A force de crier à la résurrection du western, il serait pourtant temps d’admettre que le western n’est pas mort. Tout juste n’est-il plus ce grand genre populaire qu’il a été, et est passé du côté du cinéma artisanal. Oui, le western est devenu un travail d’orfèvre. Les belles œuvres du genre sont apparues trop nettement ces dernières années pour que l’on puisse décemment qualifier le genre de zombie, ce défunt recouvrant la vie sans être tout à fait vivant. Open Range, L’assassinat de Jesse James par le lâche Robert Ford, The Proposition, Appaloosa… 2011 nous a même déjà gratifiés d’un remarquable western by ze Frères Coen, True Grit, pendant que Kelly Reichardt défiait cet univers d’hommes pour signer un western atypique, contemplatif et fascinant, La dernière piste.

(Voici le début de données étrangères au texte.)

-- B builds counter_after by a reverse sweep with running suffix counters and counter_num by zipping
-- forward prefix sums with backward suffix sums (alternative decomposition; no speed claim).

-- ===== PORT A =====
def count (word : String) (numbers : List Int) : List (List Int) × List (List Int) × List (List Int) :=
  let s := word.toList.foldl (fun (st : List (List Int) × Int × Int) w =>
      let c := st.1 ++ [[st.2.1, st.2.2]]
      if w == '#' then (c, st.2.1 + 1, st.2.2)
      else if w == '?' then (c, st.2.1, st.2.2 + 1)
      else (c, st.2.1, st.2.2)) ([], 0, 0)
  let counter := s.1
  let tarab := s.2.1
  let upit := s.2.2
  let counter_after := (PySem.List.enumerate word.toList).foldl (fun ca kw =>
      let ck := PySem.List.pyGetD counter kw.1 []
      let c0 := PySem.List.pyGetD ck 0 0
      let c1 := PySem.List.pyGetD ck 1 0
      if kw.2 == '#' then ca ++ [[tarab - c0 - 1, upit - c1]]
      else if kw.2 == '?' then ca ++ [[tarab - c0, upit - c1 - 1]]
      else ca ++ [[tarab - c0, upit - c1]]) []
  let all := numbers.foldl (fun a n => a + n) 0
  match PySem.List.pyGet? numbers 0 with
  | none => ([], [], [])   -- numbers[0] raises IndexError here; excluded by Pre_count
  | some n0 =>
    let cn := (PySem.List.pyRange 1 (numbers.length) 1).foldl (fun cn i =>
        let prev := PySem.List.pyGetD cn (i - 1) []
        cn ++ [[PySem.List.pyGetD prev 0 0 + PySem.List.pyGetD numbers (i - 1) 0,
                PySem.List.pyGetD prev 1 0 - PySem.List.pyGetD numbers i 0]])
        [[(0 : Int), all - n0]]
    (counter, counter_after, cn)

-- ===== PORT B =====
def count_alt (word : String) (numbers : List Int) : List (List Int) × List (List Int) × List (List Int) :=
  let s := word.toList.foldl (fun (st : List (List Int) × Int × Int) w =>
      let c := st.1 ++ [[st.2.1, st.2.2]]
      if w == '#' then (c, st.2.1 + 1, st.2.2)
      else if w == '?' then (c, st.2.1, st.2.2 + 1)
      else (c, st.2.1, st.2.2)) ([], 0, 0)
  let counter := s.1
  let r := word.toList.reverse.foldl (fun (st : List (List Int) × Int × Int) w =>
      let c := st.1 ++ [[st.2.1, st.2.2]]
      if w == '#' then (c, st.2.1 + 1, st.2.2)
      else if w == '?' then (c, st.2.1, st.2.2 + 1)
      else (c, st.2.1, st.2.2)) ([], 0, 0)
  let counter_after := r.1.reverse
  let pr := numbers.foldl (fun (st : List Int × Int) n => (st.1 ++ [st.2], st.2 + n)) ([], 0)
  let sr := numbers.reverse.foldl (fun (st : List Int × Int) n => (st.1 ++ [st.2], st.2 + n)) ([], 0)
  let counter_num := (pr.1.zip sr.1.reverse).map (fun p => [p.1, p.2])
  (counter, counter_after, counter_num)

Si Paul Newman a prêté ses traits à Butch Cassidy il y a toutes ces années, Mateo Gil a lui offert le rôle à Sam Shepard. L'acteur américain qui ces dernières années a plus souvent joué les seconds rôles de luxe dans les productions hollywoodiennes se trouve ici au cœur de tous les plans ou presque, son visage buriné, sa barbe épaisse, sa silhouette fatiguée mais toujours charismatique. Son Butch est un homme las mais toujours alerte qui se déplace dans un paysage magnifié par la caméra du réalisateur espagnol.
Entre ces plans cherchant la beauté, cette gueule bourrue et gracile de Shepard, et cette voix entonnant avec simplicité quelques chants traditionnels magnifiés par la voix rocailleuse de l’acteur américain, la balade en Bolivie offerte par Mateo Gil est suspendue, aérienne, loin de toute époque. C’est une virée sans âge, amère, magnifiquement cinématographique.